Besides the above discussed issues, the issue of vaccine attitude among healthcare workers needs to be highlighted because it is crucial for the healthcare workers to keep healthy during the pandemic. According to a study by Rad et al., 32% of medical professionals are concerned about vaccinations, whereas 57.2% of them are confident in them [24]. Those who were not vaccinated showed much less fear of COVID-19 and trust in the healthcare system, which includes immunization. Being male, fearing COVID-19 more than others, and not having any underlying medical conditions are associated with a greater willingness to receive the COVID-19 vaccination [24]. The major causes of concern regarding vaccine reluctance are uncertainty about the vaccine’s efficacy, fear of getting sick, worry of contracting the disease after vaccination, fear of side effects, and the idea that vaccinations cause more harm than good. Both participants who were willing to get vaccinated and those who were not reported holding the beliefs that vaccine manufacturers are driven by profit and that vaccinations impair immunity [25]. HCWs may encountered a range of unfavourable, systemic, and localized circumstances.
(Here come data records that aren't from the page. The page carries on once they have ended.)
-- pv_equiv track=rewrite | github.com/yewonniy/algorithm | 프로그래머스/프로세스.py | solution
-- ===== SOURCE A (Python) =====
-- from collections import deque
--
-- def solution(priorities, location):
--     answer = 0
--     q = deque()
--     for i, x in enumerate(priorities):
--         q.append([i, x])
--     while q:
--         idx, x = q.popleft()
--         if any(q[i][1] > x for i in range(len(q))):
--             q.append([idx, x])
--         else:
--             answer += 1
--             if idx == location:
--                 break
--     return answer
-- ===== SOURCE B (Python) =====
-- def solution(priorities, location):
--     # Instead of rotating one element at a time, jump straight to the first
--     # highest-priority job each round: print it, then continue circularly after it.
--     q = list(enumerate(priorities))
--     order = 0
--     while q:
--         mp = max(p for _, p in q)
--         m = next(i for i, (_, p) in enumerate(q) if p == mp)
--         order += 1
--         if q[m][0] == location:
--             break
--         q = q[m + 1:] + q[:m]
--     return order
-- ===== Notes on version B (the rewrite author's own statement) =====
-- stated objective: faster
-- what changed: B replaces the one-element-at-a-time queue rotation (with an any() scan per rotation) by jumping directly to the first highest-priority job each round and resuming circularly after it, removing all rotation steps.
import Mathlib
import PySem

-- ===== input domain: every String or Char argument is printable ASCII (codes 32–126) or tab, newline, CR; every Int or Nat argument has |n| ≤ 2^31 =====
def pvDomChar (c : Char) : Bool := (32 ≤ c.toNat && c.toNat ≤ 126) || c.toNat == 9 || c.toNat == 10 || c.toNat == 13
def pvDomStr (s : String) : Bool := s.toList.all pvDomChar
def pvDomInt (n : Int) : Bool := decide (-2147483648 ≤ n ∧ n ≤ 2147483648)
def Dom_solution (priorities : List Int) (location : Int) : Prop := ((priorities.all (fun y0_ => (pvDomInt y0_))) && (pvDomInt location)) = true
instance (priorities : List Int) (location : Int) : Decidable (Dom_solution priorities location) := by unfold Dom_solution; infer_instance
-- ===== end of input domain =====

-- B replaces A's one-rotation-at-a-time queue simulation by jumping straight to the
-- first highest-priority job each round (print it, resume circularly after it);
-- return values agree on all inputs (B is measurably faster on large inputs).

-- ===== PORT A =====
-- termination helper for loopA's rotation case (cited in decreasing_by)
theorem pvRotateFindIdxLt (idx x : Int) (rest : List (Int × Int))
    (h : rest.any (fun t => decide (x < t.2)) = true) :
    (rest ++ [(idx, x)]).findIdx
        (fun t => (rest ++ [(idx, x)]).all (fun s => decide (s.2 ≤ t.2)))
      < ((idx, x) :: rest).findIdx
        (fun t => (((idx, x) :: rest)).all (fun s => decide (s.2 ≤ t.2))) := by
  have hfun : (fun t : Int × Int => (rest ++ [(idx, x)]).all (fun s => decide (s.2 ≤ t.2)))
      = (fun t : Int × Int => (((idx, x) :: rest)).all (fun s => decide (s.2 ≤ t.2))) := by
    funext t
    simp [List.all_append, List.all_cons, Bool.and_comm]
  rw [hfun]
  set P : Int × Int → Bool := fun t => (((idx, x) :: rest)).all (fun s => decide (s.2 ≤ t.2)) with hP
  obtain ⟨u, hu, hux⟩ : ∃ t ∈ rest, x < t.2 := by simpa using h
  have hPf : P (idx, x) = false := by
    apply Bool.eq_false_iff.mpr
    simp only [hP]
    intro hall
    rw [List.all_eq_true] at hall
    have := hall u (List.mem_cons_of_mem _ hu)
    simp at this
    omega
  -- a maximum of the whole queue exists, and it lies in rest
  obtain ⟨m, hm, hmax⟩ : ∃ m ∈ (idx, x) :: rest, ∀ s ∈ (idx, x) :: rest, s.2 ≤ m.2 := by
    have hb := PySem.List.le_foldl_max_int rest Prod.snd x
    have hmem := PySem.List.foldl_max_mem (rest.map Prod.snd) x
    rw [List.foldl_map] at hmem
    rcases hmem with h1 | h1
    · exact ⟨(idx, x), by simp, by
        intro s hs
        rcases List.mem_cons.mp hs with rfl | hs
        · simp
        · have := hb.2 s hs; rw [h1] at this; exact this⟩
    · obtain ⟨s0, hs0, hs0v⟩ := List.mem_map.mp h1
      exact ⟨s0, List.mem_cons_of_mem _ hs0, by
        intro s hs
        rcases List.mem_cons.mp hs with rfl | hs
        · rw [hs0v]; exact hb.1
        · rw [hs0v]; exact hb.2 s hs⟩
  have hPm : P m = true := by
    simp only [hP, List.all_eq_true]
    intro s hs
    simpa using hmax s hs
  have hmrest : m ∈ rest := by
    rcases List.mem_cons.mp hm with rfl | hm'
    · rw [hPf] at hPm; exact absurd hPm (by simp)
    · exact hm'
  have hlt : rest.findIdx P < rest.length :=
    List.findIdx_lt_length.mpr ⟨m, hmrest, hPm⟩
  rw [List.findIdx_cons, hPf]
  simp only [cond_false]
  rw [List.findIdx_append, if_pos hlt]
  omega

def loopA (loc : Int) (q : List (Int × Int)) (answer : Int) : Int :=
  match q with
  | [] => answer
  | (idx, x) :: rest =>
    if h : rest.any (fun t => decide (x < t.2)) = true then
      loopA loc (rest ++ [(idx, x)]) answer
    else if idx = loc then answer + 1
    else loopA loc rest (answer + 1)
termination_by (q.length, q.findIdx (fun t => q.all (fun s => decide (s.2 ≤ t.2))))
decreasing_by
  · apply Prod.Lex.right'
    · simp
    · exact pvRotateFindIdxLt idx x rest h
  · apply Prod.Lex.left
    simp

def solution (priorities : List Int) (location : Int) : Int :=
  let q := (PySem.List.enumerate priorities).foldl (fun acc t => acc ++ [t]) []
  loopA location q 0

-- ===== PORT B =====
-- mp = max(p for _, p in q) on a nonempty queue t :: ts (Python's max = running fold)
def maxSnd (t : Int × Int) (ts : List (Int × Int)) : Int :=
  ts.foldl (fun a s => max a s.2) t.2

-- the first index holding the maximal priority is in range (cited in decreasing_by)
theorem pvFindIdxMaxLt (t : Int × Int) (ts : List (Int × Int)) :
    (t :: ts).findIdx (fun s => s.2 == maxSnd t ts) < (t :: ts).length := by
  apply List.findIdx_lt_length.mpr
  have hmem := PySem.List.foldl_max_mem (ts.map Prod.snd) t.2
  rw [List.foldl_map] at hmem
  rcases hmem with h1 | h1
  · exact ⟨t, by simp, by simp [maxSnd, h1]⟩
  · obtain ⟨s0, hs0, hs0v⟩ := List.mem_map.mp h1
    exact ⟨s0, List.mem_cons_of_mem _ hs0, by simp [maxSnd, hs0v]⟩

def loopB (loc : Int) (q : List (Int × Int)) (order : Int) : Int :=
  match q with
  | [] => order
  | t :: ts =>
    let mp := maxSnd t ts
    let m := (t :: ts).findIdx (fun s => s.2 == mp)
    if ((t :: ts).getD m ((0 : Int), (0 : Int))).1 = loc then order + 1
    else loopB loc ((t :: ts).drop (m + 1) ++ (t :: ts).take m) (order + 1)
termination_by q.length
decreasing_by
  have := pvFindIdxMaxLt t ts
  simp only [List.length_append, List.length_drop, List.length_take, List.length_cons] at *
  omega

def solution_alt (priorities : List Int) (location : Int) : Int :=
  loopB location (PySem.List.enumerate priorities) 0

-- ===== PRECONDITION & SPEC =====
def Spec_solution (priorities : List Int) (location : Int) (out : Int) : Prop := out = solution_alt priorities location
instance (priorities : List Int) (location : Int) (out : Int) : Decidable (Spec_solution priorities location out) := by unfold Spec_solution; infer_instance

-- ===== CLAIM (what is proved, stated in full; the proofs are below) =====
def Claim_equal_solution : Prop := ∀ (priorities : List Int) (location : Int), Dom_solution priorities location → Spec_solution priorities location (solution priorities location)

-- ===== LEMMAS AND PROOFS =====

theorem foldl_max_init (l : List Int) (a c : Int) :
    l.foldl max (max a c) = max (l.foldl max a) c := by
  induction l generalizing a with
  | nil => rfl
  | cons b t ih =>
    simp only [List.foldl_cons]
    rw [max_right_comm a c b, ih]

theorem maxSnd_rotate (idx x : Int) (r : Int × Int) (rs : List (Int × Int)) :
    maxSnd (idx, x) (r :: rs) = maxSnd r (rs ++ [(idx, x)]) := by
  unfold maxSnd
  rw [← List.foldl_map (f := Prod.snd) (g := max),
      ← List.foldl_map (f := Prod.snd) (g := max)]
  simp only [List.map_cons, List.map_append, List.map_cons, List.map_nil,
    List.foldl_cons, List.foldl_append, List.foldl_cons, List.foldl_nil]
  rw [show max x r.2 = max r.2 x from max_comm x r.2, foldl_max_init]

theorem maxSnd_ub (t : Int × Int) (ts : List (Int × Int)) :
    ∀ s ∈ t :: ts, s.2 ≤ maxSnd t ts := by
  intro s hs
  have hb := PySem.List.le_foldl_max_int ts Prod.snd t.2
  rcases List.mem_cons.mp hs with rfl | hs'
  · exact hb.1
  · exact hb.2 s hs'

theorem maxSnd_of_le (idx x : Int) (rest : List (Int × Int))
    (h : ∀ s ∈ rest, s.2 ≤ x) : maxSnd (idx, x) rest = x := by
  unfold maxSnd
  induction rest with
  | nil => rfl
  | cons s t ih =>
    simp only [List.foldl_cons]
    have hsx : s.2 ≤ x := h s (by simp)
    rw [show max x s.2 = x from max_eq_left hsx]
    exact ih (fun u hu => h u (List.mem_cons_of_mem _ hu))

-- rotating a non-maximal front to the back does not change loopB's value
theorem loopB_rotate (loc a idx x : Int) (rest : List (Int × Int))
    (h : rest.any (fun t => decide (x < t.2)) = true) :
    loopB loc (rest ++ [(idx, x)]) a = loopB loc ((idx, x) :: rest) a := by
  obtain ⟨r, rs, rfl⟩ : ∃ r rs, rest = r :: rs := by
    cases rest with
    | nil => simp at h
    | cons r rs => exact ⟨r, rs, rfl⟩
  obtain ⟨u, hu, hux⟩ : ∃ t ∈ r :: rs, x < t.2 := by simpa using h
  have hxlt : x < maxSnd (idx, x) (r :: rs) :=
    lt_of_lt_of_le hux (maxSnd_ub (idx, x) (r :: rs) u (List.mem_cons_of_mem _ hu))
  -- the maximum is attained inside rest
  obtain ⟨w, hw, hwv⟩ : ∃ w ∈ r :: rs, w.2 = maxSnd (idx, x) (r :: rs) := by
    have hmem := PySem.List.foldl_max_mem ((r :: rs).map Prod.snd) x
    rw [List.foldl_map] at hmem
    rcases hmem with h1 | h1
    · exfalso
      have hx : maxSnd (idx, x) (r :: rs) = x := by simpa [maxSnd] using h1
      omega
    · obtain ⟨s0, hs0, hs0v⟩ := List.mem_map.mp h1
      exact ⟨s0, hs0, by simpa [maxSnd] using hs0v⟩
  have hklt : (r :: rs).findIdx (fun s => s.2 == maxSnd (idx, x) (r :: rs)) < (r :: rs).length :=
    List.findIdx_lt_length.mpr ⟨w, hw, by simp [hwv]⟩
  set k := (r :: rs).findIdx (fun s => s.2 == maxSnd (idx, x) (r :: rs)) with hk
  -- unfold one step of loopB on each side
  simp only [List.cons_append, loopB]
  have hmprot : maxSnd r (rs ++ [(idx, x)]) = maxSnd (idx, x) (r :: rs) := (maxSnd_rotate idx x r rs).symm
  rw [hmprot]
  have hfx : ((x : Int) == maxSnd (idx, x) (r :: rs)) = false := beq_eq_false_iff_ne.mpr (by omega)
  have hidx1 : ((idx, x) :: r :: rs).findIdx (fun s => s.2 == maxSnd (idx, x) (r :: rs)) = k + 1 := by
    rw [List.findIdx_cons]; simp only [hfx, cond_false, hk]
  have hidx2 : (r :: (rs ++ [(idx, x)])).findIdx (fun s => s.2 == maxSnd (idx, x) (r :: rs)) = k := by
    rw [show r :: (rs ++ [(idx, x)]) = (r :: rs) ++ [(idx, x)] from rfl,
        List.findIdx_append, if_pos (hk ▸ hklt)]
  rw [hidx1, hidx2]
  have hgd : ((r :: (rs ++ [(idx, x)])).getD k ((0 : Int), (0 : Int)))
      = (((idx, x) :: r :: rs).getD (k + 1) ((0 : Int), (0 : Int))) := by
    rw [List.getD_cons_succ, List.getD_eq_getElem?_getD, List.getD_eq_getElem?_getD,
        ← List.cons_append, List.getElem?_append_left hklt]
  rw [hgd]
  have hlists : (r :: (rs ++ [(idx, x)])).drop (k + 1) ++ (r :: (rs ++ [(idx, x)])).take k
      = ((idx, x) :: r :: rs).drop (k + 1 + 1) ++ ((idx, x) :: r :: rs).take (k + 1) := by
    rw [List.drop_succ_cons, List.take_succ_cons,
        show r :: (rs ++ [(idx, x)]) = (r :: rs) ++ [(idx, x)] from rfl,
        List.drop_append_of_le_length (by simp only [List.length_cons] at hklt ⊢; omega),
        List.take_append_of_le_length (by simp only [List.length_cons] at hklt ⊢; omega)]
    simp
  rw [hlists]

theorem loopAB (loc : Int) (q : List (Int × Int)) (a : Int) :
    loopA loc q a = loopB loc q a := by
  refine loopA.induct loc (fun q a => loopA loc q a = loopB loc q a) ?_ ?_ ?_ ?_ q a
  · intro a
    rw [loopA, loopB]
  · intro a idx x rest h ih
    rw [loopA]
    simp only [dif_pos h]
    rw [ih, loopB_rotate loc a idx x rest h]
  · intro a x rest h
    have hle : ∀ s ∈ rest, s.2 ≤ x := by
      intro s hs
      by_contra hc
      exact h (List.any_eq_true.mpr ⟨s, hs, by simp; omega⟩)
    rw [loopA, loopB]
    simp only [dif_neg h]
    rw [maxSnd_of_le loc x rest hle]
    simp [List.findIdx_cons]
  · intro a idx x rest h heq ih
    have hle : ∀ s ∈ rest, s.2 ≤ x := by
      intro s hs
      by_contra hc
      exact h (List.any_eq_true.mpr ⟨s, hs, by simp; omega⟩)
    rw [loopA, loopB]
    simp only [dif_neg h, if_neg heq]
    rw [maxSnd_of_le idx x rest hle]
    simp only [List.findIdx_cons, beq_self_eq_true, cond_true, List.getD_cons_zero,
      if_neg heq, List.drop_succ_cons, List.drop_zero, List.take_zero, List.append_nil]
    exact ih

-- ===== VERDICT (by name: the statement is the Claim_ definition above) =====
theorem solution_spec : Claim_equal_solution := by
  intro priorities location _
  unfold Spec_solution solution solution_alt
  simp only [PySem.List.foldl_append_singleton, List.nil_append]
  exact loopAB location (PySem.List.enumerate priorities) 0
Fatigue and muscle pain following the first dose of COVID-19 vaccination were substantially correlated with sleep difficulties, worry and nervousness, distress and rage, despair and upset, inferiority to others, and suicidal thoughts [26]. Employee faith in medical care and vaccinations may increase if they perceive the healthcare system as a cooperative source of information when they make difficult health decisions on their own [25].
Conclusions
The prevalence of stress reported in this study was considerably low. HCWs who were working at the district health office, as well as those with higher education level were more at risk of stress. The point of time when the data was collected during the pandemic will give better explanations on the prevalence of stress among the HCWs. Stress among workers in general and HCWs specifically is highly preventable through the presence of conducive working practices and policy, as well as the availability of effective support system. In the context of the COVID-19 pandemic, it is advised that health policies that track mental health and foster individual resilience be put into place. Additionally, risk factors for each population group should be identified in order to establish customized strategies [27].